В ту ночь я не могла спать не только из-за перевозбуждения, но и потому, что боялась кошмаров, боялась того, что во сне явятся ко мне те образы и лица, которые хотелось забыть навсегда. Однако вопреки моим страхам, когда я перед самой зарей впала в дрему, образы, представшие перед моими глазами, были спокойными и безмятежными, они оказались из тех мест, которые мы вместе посещали и любили: мне снилась голубая гладь Средиземноморья, лагуна в Венеции со шпилями соборов в жемчужном утреннем тумане, так что, проснувшись, я почувствовала себя спокойной и отдохнувшей и некоторое время молча лежала в темноте рядом с Максимом, желая, чтобы ему передалось мое настроение.
И еще сон принес мне странное возбуждение и радость. Тогда мне было стыдно за это. Сейчас я отношусь к этому совершенно спокойно.
Беатрис умерла. Мне было искренне жаль ее. Я любила ее и думаю, она так же любила меня. Через какое-то время, я знала, я буду плакать и тосковать по ней, испытывать боль и душевные страдания. И наверняка стану свидетельницей мучений Максима - не только по причине смерти Беатрис, но и потому, что это пролог к переменам.
Мы должны вернуться. И, находясь в номере гостиницы на берегу озера, я разрешила себе тайком, с сознанием своей вины, отдаться удивительным, радостным предчувствиям, хотя и смешанным с ужасом, ибо я не могла представить себе, как там все обернется, а самое главное - как переживет все это Максим и какие муки причинит ему наше возвращение.
Утром стало ясно, что перенести все это Максиму будет очень тяжело, однако он сразу же прибегнул к старому проверенному способу, отключаясь от многих вещей, скрывая свои муки за бесстрастной маской, действуя и двигаясь, как автомат, - способу, которым он овладел давно. Он почти ничего не говорил, если не считать обыденных банальных фраз, и, молчаливый, бледный, самоуглубленный, стоял у окна либо на балконе и смотрел в сад.

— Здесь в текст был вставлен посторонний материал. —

-- pv_equiv track=rewrite | github.com/All-Hands-AI/OpenHands | openhands/runtime/utils/apply_patch.py | identify_files_needed
-- ===== SOURCE A (Python) =====
-- def identify_files_needed(text: str) -> list[str]:
--     lines = text.splitlines()
--     return [
--         line[len('*** Update File: ') :]
--         for line in lines
--         if line.startswith('*** Update File: ')
--     ] + [
--         line[len('*** Delete File: ') :]
--         for line in lines
--         if line.startswith('*** Delete File: ')
--     ]
-- ===== SOURCE B (Python) =====
-- _PREFIXES = ('*** Update File: ', '*** Delete File: ')
--
-- def identify_files_needed(text: str) -> list[str]:
--     # One tagging pass: collect (tag, filename) for matching lines, then a
--     # stable sort on the tag puts all updates (tag 0) before all deletes (tag 1).
--     tagged = []
--     for line in text.splitlines():
--         for tag, prefix in enumerate(_PREFIXES):
--             if line.startswith(prefix):
--                 tagged.append((tag, line[len(prefix):]))
--     return [name for _, name in sorted(tagged, key=lambda t: t[0])]
-- ===== Notes on version B (the rewrite author's own statement) =====
-- stated objective: alternative
-- what changed: Instead of two filtering comprehensions concatenated, B makes one tagging pass collecting (tag, name) pairs for matching lines and recovers the updates-then-deletes order with a stable sort on the tag.
import Mathlib
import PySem

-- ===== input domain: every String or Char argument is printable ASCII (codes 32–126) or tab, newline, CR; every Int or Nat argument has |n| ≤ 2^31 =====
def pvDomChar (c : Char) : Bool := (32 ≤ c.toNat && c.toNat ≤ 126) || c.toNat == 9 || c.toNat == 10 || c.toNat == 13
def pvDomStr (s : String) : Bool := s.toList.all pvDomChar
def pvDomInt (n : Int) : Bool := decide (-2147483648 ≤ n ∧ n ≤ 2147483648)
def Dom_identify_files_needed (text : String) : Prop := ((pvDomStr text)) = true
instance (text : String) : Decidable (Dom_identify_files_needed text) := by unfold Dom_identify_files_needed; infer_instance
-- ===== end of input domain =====

-- B replaces A's two filtering comprehensions with a tag-and-stable-sort pass: one pass collects (tag, name) pairs, a stable sort on the tag restores updates-before-deletes; same output.


-- ===== PORT A =====
-- A: two comprehensions over splitlines (filter by prefix, strip it via slice), Updates ++ Deletes.
def identify_files_needed (text : String) : List String :=
  let lines := PySem.Str.splitlines text
  ((lines.filter (fun line => PySem.Str.startswith line "*** Update File: ")).map
      (fun line => PySem.Str.slice line (some (PySem.Str.len "*** Update File: ")) none))
  ++
  ((lines.filter (fun line => PySem.Str.startswith line "*** Delete File: ")).map
      (fun line => PySem.Str.slice line (some (PySem.Str.len "*** Delete File: ")) none))

-- ===== PORT B =====
-- B: one tagging pass over splitlines (enumerate the two prefixes, append (tag, stripped name)
-- for each match), then a stable sort by tag and a projection to the names.
def pvPrefixes : List String := ["*** Update File: ", "*** Delete File: "]

def pvTagLine (acc : List (Int × String)) (line : String) : List (Int × String) :=
  (PySem.List.enumerate pvPrefixes).foldl
    (fun acc2 tp =>
      if PySem.Str.startswith line tp.2 then
        acc2 ++ [(tp.1, PySem.Str.slice line (some (PySem.Str.len tp.2)) none)]
      else acc2) acc

def identify_files_needed_alt (text : String) : List String :=
  let tagged := (PySem.Str.splitlines text).foldl pvTagLine []
  (PySem.List.sorted tagged (fun t => t.1) false).map (fun t => t.2)

-- ===== PRECONDITION & SPEC =====
def Spec_identify_files_needed (text : String) (out : List String) : Prop := out = identify_files_needed_alt text
instance (text : String) (out : List String) : Decidable (Spec_identify_files_needed text out) := by unfold Spec_identify_files_needed; infer_instance

-- ===== CLAIM (what is proved, stated in full; the proofs are below) =====
def Claim_equal_identify_files_needed : Prop := ∀ (text : String), Dom_identify_files_needed text → Spec_identify_files_needed text (identify_files_needed text)

-- ===== LEMMAS AND PROOFS =====
-- what pvTagLine contributes for a single line
def pvTagOne (line : String) : List (Int × String) :=
  (if PySem.Str.startswith line "*** Update File: " then
      [((0 : Int), PySem.Str.slice line (some (PySem.Str.len "*** Update File: ")) none)] else [])
  ++
  (if PySem.Str.startswith line "*** Delete File: " then
      [((1 : Int), PySem.Str.slice line (some (PySem.Str.len "*** Delete File: ")) none)] else [])

theorem pvTagLine_eq (acc : List (Int × String)) (line : String) :
    pvTagLine acc line = acc ++ pvTagOne line := by
  simp only [pvTagLine, pvPrefixes, PySem.List.enumerate, pvTagOne]
  simp [List.foldl]
  split_ifs <;> simp

theorem pvFoldl_tag (lines : List String) (acc : List (Int × String)) :
    lines.foldl pvTagLine acc = acc ++ lines.flatMap pvTagOne := by
  induction lines generalizing acc with
  | nil => simp
  | cons l ls ih => simp [List.foldl_cons, pvTagLine_eq, ih]

theorem pvTagOne_keys (l : String) : ∀ t ∈ pvTagOne l, t.1 = 0 ∨ t.1 = 1 := by
  intro t ht
  simp only [pvTagOne, List.mem_append] at ht
  rcases ht with h | h <;> (split at h <;> simp_all)

theorem pvInsertBy_key0 (x : Int × String) (h0 : x.1 = 0) (A B : List (Int × String))
    (hA : ∀ a ∈ A, a.1 = 0) (hB : ∀ b ∈ B, b.1 = 1) :
    PySem.List.insertBy (fun a b => decide (a.1 < b.1)) x (A ++ B) = A ++ x :: B := by
  induction A with
  | nil =>
    cases B with
    | nil => simp [PySem.List.insertBy]
    | cons b bs =>
      have hb : b.1 = 1 := hB b (by simp)
      simp [PySem.List.insertBy, h0, hb]
  | cons a as ih =>
    have ha : a.1 = 0 := hA a (by simp)
    have := ih (fun a' h => hA a' (by simp [h]))
    simp [PySem.List.insertBy, h0, ha, this]

theorem pvInsertBy_key1 (x : Int × String) (h1 : x.1 = 1) (C : List (Int × String))
    (hC : ∀ c ∈ C, c.1 = 0 ∨ c.1 = 1) :
    PySem.List.insertBy (fun a b => decide (a.1 < b.1)) x C = C ++ [x] := by
  apply PySem.List.insertBy_of_forall_not_before
  intro y hy
  rcases hC y hy with h | h <;> simp [h1, h]

theorem pvPartition (xs : List (Int × String)) : ∀ (A B : List (Int × String)),
    (∀ t ∈ xs, t.1 = 0 ∨ t.1 = 1) → (∀ a ∈ A, a.1 = 0) → (∀ b ∈ B, b.1 = 1) →
    xs.foldl (fun acc x => PySem.List.insertBy (fun a b => decide (a.1 < b.1)) x acc) (A ++ B)
      = (A ++ xs.filter (fun t => t.1 == 0)) ++ (B ++ xs.filter (fun t => t.1 == 1)) := by
  induction xs with
  | nil => intro A B _ _ _; simp
  | cons x xs ih =>
    intro A B hxs hA hB
    have hx := hxs x (by simp)
    simp only [List.foldl_cons, List.filter_cons]
    rcases hx with h0 | h1
    · rw [pvInsertBy_key0 x h0 A B hA hB]
      have : A ++ x :: B = (A ++ [x]) ++ B := by simp
      rw [this, ih (A ++ [x]) B (fun t ht => hxs t (by simp [ht]))
            (by intro a ha; rcases List.mem_append.1 ha with h | h
                · exact hA a h
                · simpa using (List.mem_singleton.1 h) ▸ h0) hB]
      simp [h0]
    · have hC : ∀ c ∈ A ++ B, c.1 = 0 ∨ c.1 = 1 := by
        intro c hc; rcases List.mem_append.1 hc with h | h
        · exact Or.inl (hA c h)
        · exact Or.inr (hB c h)
      rw [pvInsertBy_key1 x h1 (A ++ B) hC]
      have : (A ++ B) ++ [x] = A ++ (B ++ [x]) := by simp
      rw [this, ih A (B ++ [x]) (fun t ht => hxs t (by simp [ht])) hA
            (by intro b hb; rcases List.mem_append.1 hb with h | h
                · exact hB b h
                · simpa using (List.mem_singleton.1 h) ▸ h1)]
      simp [h1]

theorem pvSorted_tag (xs : List (Int × String)) (h : ∀ t ∈ xs, t.1 = 0 ∨ t.1 = 1) :
    PySem.List.sorted xs (fun t => t.1) false
      = xs.filter (fun t => t.1 == 0) ++ xs.filter (fun t => t.1 == 1) := by
  rw [PySem.List.sorted_eq_foldl_insertBy]
  have := pvPartition xs [] [] h (by simp) (by simp)
  simpa using this

theorem pvMapSnd_filter0 (lines : List String) :
    (((lines.flatMap pvTagOne).filter (fun t => t.1 == 0)).map (fun t => t.2))
      = (lines.filter (fun line => PySem.Str.startswith line "*** Update File: ")).map
          (fun line => PySem.Str.slice line (some (PySem.Str.len "*** Update File: ")) none) := by
  induction lines with
  | nil => simp
  | cons l ls ih =>
    simp only [List.flatMap_cons, List.filter_append, List.map_append, List.filter_cons, ih,
      pvTagOne]
    split_ifs <;> simp_all

theorem pvMapSnd_filter1 (lines : List String) :
    (((lines.flatMap pvTagOne).filter (fun t => t.1 == 1)).map (fun t => t.2))
      = (lines.filter (fun line => PySem.Str.startswith line "*** Delete File: ")).map
          (fun line => PySem.Str.slice line (some (PySem.Str.len "*** Delete File: ")) none) := by
  induction lines with
  | nil => simp
  | cons l ls ih =>
    simp only [List.flatMap_cons, List.filter_append, List.map_append, List.filter_cons, ih,
      pvTagOne]
    split_ifs <;> simp_all

-- ===== VERDICT (by name: the statement is the Claim_ definition above) =====
theorem identify_files_needed_spec : Claim_equal_identify_files_needed := by
  intro text _
  unfold Spec_identify_files_needed identify_files_needed identify_files_needed_alt
  dsimp only
  rw [pvFoldl_tag, List.nil_append,
    pvSorted_tag _ (by intro t ht
                       rcases List.mem_flatMap.1 ht with ⟨l, _, htl⟩
                       exact pvTagOne_keys l t htl),
    List.map_append, pvMapSnd_filter0, pvMapSnd_filter1]
-- pv_equiv track=rewrite | github.com/alexinf/AlgoritmosAvanzados | 2do contest/f.py | make_battle
-- ===== SOURCE A (Python) =====
-- def make_battle( battle, n_brothers, attak ):
--
--     n_row = len(battle)
--     n_col = len(battle[0])
--     temp = [ [ battle[i][j] for j in range(n_col)] for i in range(n_row)]
--
--     for i in range(n_row):
--         for j in range(n_col):
--             if i+1 < n_row:
--                 if attak[battle[i][j]] == battle[i+1][j]:
--                     temp[i+1][j] = battle[i][j]
--             if i-1 >= 0:
--                if attak[battle[i][j]] == battle[i-1][j]:
--                     temp[i-1][j] = battle[i][j]
--
--             if j+1 < n_col:
--                 if attak[battle[i][j]] == battle[i][j+1]:
--                     temp[i][j+1] = battle[i][j]
--
--             if j-1 >= 0:
--                 if attak[battle[i][j]] == battle[i][j-1]:
--                     temp[i][j-1] = battle[i][j]
--     return temp
-- ===== SOURCE B (Python) =====
-- def make_battle(battle, n_brothers, attak):
--     # Gather formulation: each output cell is computed directly from the original
--     # grid's four neighbours (up, left, right, down); the last matching neighbour
--     # in that order wins, which is exactly the scatter's row-major last-writer order.
--     n_row = len(battle)
--     n_col = len(battle[0])
--     res = []
--     for i in range(n_row):
--         row = []
--         for j in range(n_col):
--             t = battle[i][j]
--             v = t
--             for r, c in ((i - 1, j), (i, j - 1), (i, j + 1), (i + 1, j)):
--                 if 0 <= r < n_row and 0 <= c < n_col:
--                     w = battle[r][c]
--                     if attak[w] == t:
--                         v = w
--             row.append(v)
--         res.append(row)
--     return res
-- ===== Notes on version B (the rewrite author's own statement) =====
-- stated objective: alternative
-- what changed: Replaces the scatter (row-major loop that conditionally overwrites the four neighbours of each cell in a mutable copy) by a pure gather that computes each output cell directly from its four original neighbours in the order up, left, right, down, which reproduces the scatter's last-writer-wins result without any in-place mutation.
import Mathlib
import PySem
-- pv_equiv track=rewrite | github.com/marklawrence97/Evolutionary-Spatial-Games | backendtidy.py | reflective
-- ===== SOURCE A (Python) =====
-- def reflective(cells): #This extends the grid with periodic boundary conditions
--     first_col = []
--     last_col = []
--     cellreflective = []
--     for x in range(len(cells)): #creates a new grid identical to cells
--         cellreflective.append([])
--         for y in range(len(cells[x])):
--             cellreflective[x].append(cells[x][y])
--     cellreflective.insert(0,cellreflective[0]) #inserts the last row at the start of the list
--     cellreflective.append(cellreflective[-1])#appends the first row to the end of the list
--     for g in range(len(cellreflective)):
--         first_col.append(cellreflective[g][0]) #calculates the values in the first column
--     for h in range(len(cellreflective)):
--         last_col.append(cellreflective[h][-1]) #calculates the value in the last column
--     cellfix = []
--     for x in range(len(cellreflective)): #creates a new grid identical to cells
--         cellfix.append([])
--         for y in range(len(cellreflective[x])):
--             cellfix[x].append(cellreflective[x][y])
--     for i in range(len(first_col)):
--         cellfix[i].insert(0,first_col[i])
--     for j in range(len(last_col)):
--         cellfix[j].append(last_col[j])
--     return cellfix
-- ===== SOURCE B (Python) =====
-- def reflective(cells):
--     rows = [cells[0]] + list(cells) + [cells[-1]]
--     return [[r[0]] + list(r) + [r[-1]] for r in rows]
-- ===== Notes on version B (the rewrite author's own statement) =====
-- stated objective: simpler
-- what changed: Replaces A's two deep grid copies, two separate column lists and two index-driven insert/append passes with one row-extension list and a single per-row padding pass.
import Mathlib
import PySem

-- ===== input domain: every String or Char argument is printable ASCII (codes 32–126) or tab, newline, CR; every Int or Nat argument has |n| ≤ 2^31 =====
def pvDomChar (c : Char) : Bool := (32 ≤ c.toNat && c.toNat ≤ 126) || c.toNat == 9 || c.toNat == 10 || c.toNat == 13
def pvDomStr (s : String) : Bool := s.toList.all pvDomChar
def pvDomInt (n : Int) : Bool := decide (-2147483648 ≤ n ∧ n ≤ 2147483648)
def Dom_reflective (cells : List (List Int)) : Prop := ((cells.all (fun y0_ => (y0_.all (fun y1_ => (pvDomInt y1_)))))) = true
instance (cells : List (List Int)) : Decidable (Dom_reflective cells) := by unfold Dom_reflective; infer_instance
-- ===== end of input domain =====

-- B pads each row in one pass over [cells[0]] ++ cells ++ [cells[-1]] instead of A's two deep
-- copies, two column lists and two index-driven mutation passes (objective: simpler).

-- ===== PORT A =====
-- Indexing is in range on Pre_ inputs; 'getD'/'getLastD' stand for cells[x], row[-1] etc.
def reflective (cells : List (List Int)) : List (List Int) :=
  -- first deep copy of cells
  let cellreflective :=
    (List.range cells.length).foldl (fun acc x =>
      acc ++ [(List.range ((cells.getD x []).length)).foldl
                (fun row y => row ++ [(cells.getD x []).getD y 0]) []]) []
  -- cellreflective.insert(0, cellreflective[0]); cellreflective.append(cellreflective[-1])
  let cellreflective := (cellreflective.getD 0 []) :: cellreflective
  let cellreflective := cellreflective ++ [cellreflective.getLastD []]
  let first_col :=
    (List.range cellreflective.length).foldl
      (fun acc g => acc ++ [(cellreflective.getD g []).getD 0 0]) []
  let last_col :=
    (List.range cellreflective.length).foldl
      (fun acc h => acc ++ [(cellreflective.getD h []).getLastD 0]) []
  -- second deep copy
  let cellfix :=
    (List.range cellreflective.length).foldl (fun acc x =>
      acc ++ [(List.range ((cellreflective.getD x []).length)).foldl
                (fun row y => row ++ [(cellreflective.getD x []).getD y 0]) []]) []
  -- cellfix[i].insert(0, first_col[i]); cellfix[j].append(last_col[j])
  let cellfix :=
    (List.range first_col.length).foldl
      (fun acc i => acc.modify i (fun row => (first_col.getD i 0) :: row)) cellfix
  let cellfix :=
    (List.range last_col.length).foldl
      (fun acc j => acc.modify j (fun row => row ++ [last_col.getD j 0])) cellfix
  cellfix

-- ===== PORT B =====
def reflective_alt (cells : List (List Int)) : List (List Int) :=
  let rows := [cells.getD 0 []] ++ cells ++ [cells.getLastD []]
  rows.map (fun r => [r.getD 0 0] ++ r ++ [r.getLastD 0])

-- ===== PRECONDITION & SPEC =====
-- Pre_ excludes exactly the inputs where A raises IndexError (empty grid, or a grid
-- containing an empty row); B raises IndexError on those inputs too.
def Pre_reflective (cells : List (List Int)) : Prop :=
  cells ≠ [] ∧ ∀ r ∈ cells, r ≠ []
instance (cells : List (List Int)) : Decidable (Pre_reflective cells) := by
  unfold Pre_reflective; infer_instance
def pvWitness_reflective : List (List Int) := [[1, 2], [3, 4]]
def Spec_reflective (cells : List (List Int)) (out : List (List Int)) : Prop :=
  out = reflective_alt cells
instance (cells : List (List Int)) (out : List (List Int)) : Decidable (Spec_reflective cells out) := by
  unfold Spec_reflective; infer_instance

-- ===== CLAIM (what is proved, stated in full; the proofs are below) =====
def Claim_equal_reflective : Prop :=
  ∀ (cells : List (List Int)), Dom_reflective cells → Pre_reflective cells →
    Spec_reflective cells (reflective cells)

-- ===== LEMMAS AND PROOFS =====

-- foldl over a range appending f i is the map of f over the range
theorem foldl_range_append {α : Type} (f : Nat → α) (n : Nat) (acc : List α) :
    (List.range n).foldl (fun acc i => acc ++ [f i]) acc = acc ++ (List.range n).map f := by
  induction n generalizing acc with
  | zero => simp
  | succ n ih => simp [List.range_succ, ih]

-- reading every index back rebuilds the list (A's deep copy is the identity)
theorem map_range_getD {α : Type} (l : List α) (d : α) :
    (List.range l.length).map (fun i => l.getD i d) = l := by
  apply List.ext_getElem
  · simp
  · intro i h1 h2
    simp [List.getD_eq_getElem?_getD, List.getElem?_eq_getElem h2]

theorem copy_id {α : Type} (l : List α) (d : α) :
    (List.range l.length).foldl (fun acc i => acc ++ [l.getD i d]) [] = l := by
  rw [foldl_range_append, List.nil_append, map_range_getD]

-- modify-each-index fold over a value list of the same length is a zipWith
theorem foldl_modify_zipWith {α β : Type} (f : β → α → α) (d : β) :
    ∀ (v : List β) (l : List α), v.length = l.length →
      (List.range l.length).foldl
        (fun acc i => acc.modify i (fun a => f (v.getD i d) a)) l = List.zipWith f v l := by
  intro v
  induction v with
  | nil => intro l h; simp [(List.length_eq_zero_iff).1 h.symm]
  | cons b w ih =>
    intro l h
    cases l with
    | nil => simp at h
    | cons a t =>
      have ht : w.length = t.length := by simpa using h
      have key : ∀ (n : Nat) (g : Nat → α → α) (x : α) (s : List α),
          ((List.range n).map (· + 1)).foldl (fun acc i => acc.modify i (g i)) (x :: s)
          = x :: (List.range n).foldl (fun acc i => acc.modify i (g (i + 1))) s := by
        intro n
        induction n with
        | zero => simp
        | succ n ihn =>
          intro g x s
          rw [List.range_succ, List.map_append, List.foldl_append, List.foldl_append, ihn]
          simp
      calc (List.range (a :: t).length).foldl
              (fun acc i => acc.modify i (fun c => f ((b :: w).getD i d) c)) (a :: t)
          = ((List.range t.length).map (· + 1)).foldl
              (fun acc i => acc.modify i (fun c => f ((b :: w).getD i d) c)) (f b a :: t) := by
            simp [List.range_succ_eq_map, List.foldl_cons, List.modify]
        _ = f b a :: (List.range t.length).foldl
              (fun acc i => acc.modify i (fun c => f (w.getD i d) c)) t := by
            rw [key]; simp
        _ = List.zipWith f (b :: w) (a :: t) := by rw [ih t ht]; rfl

theorem zipWith_map_same {α β : Type} (f : β → α → α) (g : α → β) (l : List α) :
    List.zipWith f (l.map g) l = l.map (fun a => f (g a) a) := by
  induction l with
  | nil => rfl
  | cons a t ih => simp [ih]

-- the extended row list both programs build
def pvRows (cells : List (List Int)) : List (List Int) :=
  ((cells.getD 0 []) :: cells) ++ [cells.getLastD []]

-- A's row-by-row deep copy of a grid is the identity
theorem grid_copy (l : List (List Int)) :
    (List.range l.length).foldl (fun acc x =>
      acc ++ [(List.range ((l.getD x []).length)).foldl
                (fun row y => row ++ [(l.getD x []).getD y 0]) []]) [] = l := by
  rw [foldl_range_append, List.nil_append]
  simp only [copy_id]
  exact map_range_getD l []

theorem map_range_comp {α : Type} (rows : List (List Int)) (f : List Int → α) :
    (List.range rows.length).map (fun g => f (rows.getD g [])) = rows.map f := by
  rw [show (fun g => f (rows.getD g [])) = f ∘ (fun g => List.getD rows g []) from rfl,
      ← List.map_map, map_range_getD]

theorem reflective_eq_rows_map (cells : List (List Int)) :
    reflective cells = (pvRows cells).map (fun r => (r.getD 0 0) :: r ++ [r.getLastD 0]) := by
  unfold reflective
  dsimp only
  simp only [grid_copy]
  have hlast : ((cells.getD 0 []) :: cells).getLastD [] = cells.getLastD [] := by
    cases cells <;> simp [List.getLastD]
  rw [hlast]
  rw [show ((cells.getD 0 []) :: cells) ++ [cells.getLastD []] = pvRows cells from rfl]
  set rows := pvRows cells with hrows
  rw [foldl_range_append, foldl_range_append]
  simp only [List.nil_append, List.length_map, List.length_range]
  rw [map_range_comp rows (fun r => r.getD 0 0), map_range_comp rows (fun r => r.getLastD 0)]
  have h1 : (List.range rows.length).foldl
      (fun acc i => acc.modify i
        (fun row => ((rows.map (fun r => r.getD 0 0)).getD i 0) :: row)) rows
      = rows.map (fun r => (r.getD 0 0) :: r) := by
    rw [foldl_modify_zipWith (fun b (a : List Int) => b :: a) 0 _ _ (by simp)]
    rw [zipWith_map_same]
  rw [h1]
  have hpad : rows.map (fun r => r.getLastD 0)
      = (rows.map (fun r => (r.getD 0 0) :: r)).map (fun r => r.getLastD 0) := by
    simp only [List.map_map]
    apply List.map_congr_left
    intro r _; cases r <;> simp [List.getLastD]
  rw [hpad]
  have hlen : rows.length = (rows.map (fun r => (r.getD 0 0) :: r)).length := by simp
  rw [hlen]
  rw [foldl_modify_zipWith (fun b (a : List Int) => a ++ [b]) 0 _ _ (by simp)]
  rw [zipWith_map_same]
  simp only [List.map_map]
  apply List.map_congr_left
  intro r _; cases r <;> simp [List.getLastD]

-- ===== VERDICT (by name: the statement is the Claim_ definition above) =====
theorem reflective_spec : Claim_equal_reflective := by
  intro cells _ _
  unfold Spec_reflective reflective_alt
  rw [reflective_eq_rows_map]
  rfl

Организацией поездки я занималась сама, звонила, давала телеграммы, заказывала билеты, изучала расписание поездов, паковала, как обычно, вещи свои и Максима, а потом, стоя перед рядами висевшей в гардеробе одежды, вдруг почувствовала, что ко мне возвращается прежнее чувство неполноценности. Ибо я так и не стала шикарной, элегантной женщиной. Я не слишком утруждала себя шитьем и покупкой нарядов, хотя, видит Бог, у меня было для этого достаточно времени. Я перестала быть неловкой, плохо одетой девушкой, превратившись в неинтересно одетую замужнюю женщину, и, глядя сейчас на свои наряды, поняла, что это одежда женщины уже вполне зрелых лет, избегающей ярких тонов, и мне пришло в голову, что я никогда не была молодой, никогда игривой и веселой, тем более - молодой и изысканно одетой. Вначале это объяснялось незнанием и бедностью, позже - благоговейным трепетом перед моим новым образом жизни и положением, и, чувствуя тень Ребекки, оставшейся красивой и после смерти, блистающей безупречными, экстравагантными нарядами, я предпочла для себя безопасные, неинтересные вещи, не осмеливаясь на эксперименты. К тому же экспериментов не хотел Максим, он женился на мне не вопреки, а именно потому, что я была невзрачно одета. Все это вошло составной частью в мой образ наивной, простодушной и немногословной личности.
Итак, я сняла с вешалок сшитые у портного одноцветные кремовые блузки, серые и бежевые юбки, темные шерстяные жакеты, достала скромные, без украшений туфли и аккуратно их упаковала, мучаясь вопросом, насколько сейчас холодно или тепло в Англии и боясь спросить об этом Максима, понимая, что он полностью отключился от нынешней повседневности. Так или иначе все было проделано быстро, остальные наши вещи были заперты в гардеробах и ящиках. Конечно же, мы вернемся, хотя я и не знала, когда именно. Я спустилась к хозяину гостиницы сообщить, что мы сохраняем за собой комнату. Он сделал попытку взять с нас дополнительный залог, я готова была с ним согласиться, полагая, что это обычная практика и что это справедливо. Но когда об этом узнал Макс, он вдруг словно очнулся, подобно собаке, которая спала и которую неожиданно разбудили, и проявил характер, набросившись на хозяина, как некогда в прежние времена, и заявил, что мы не намерены платить больше, чем положено обычно, и что он должен поверить нашему слову, что мы вернемся.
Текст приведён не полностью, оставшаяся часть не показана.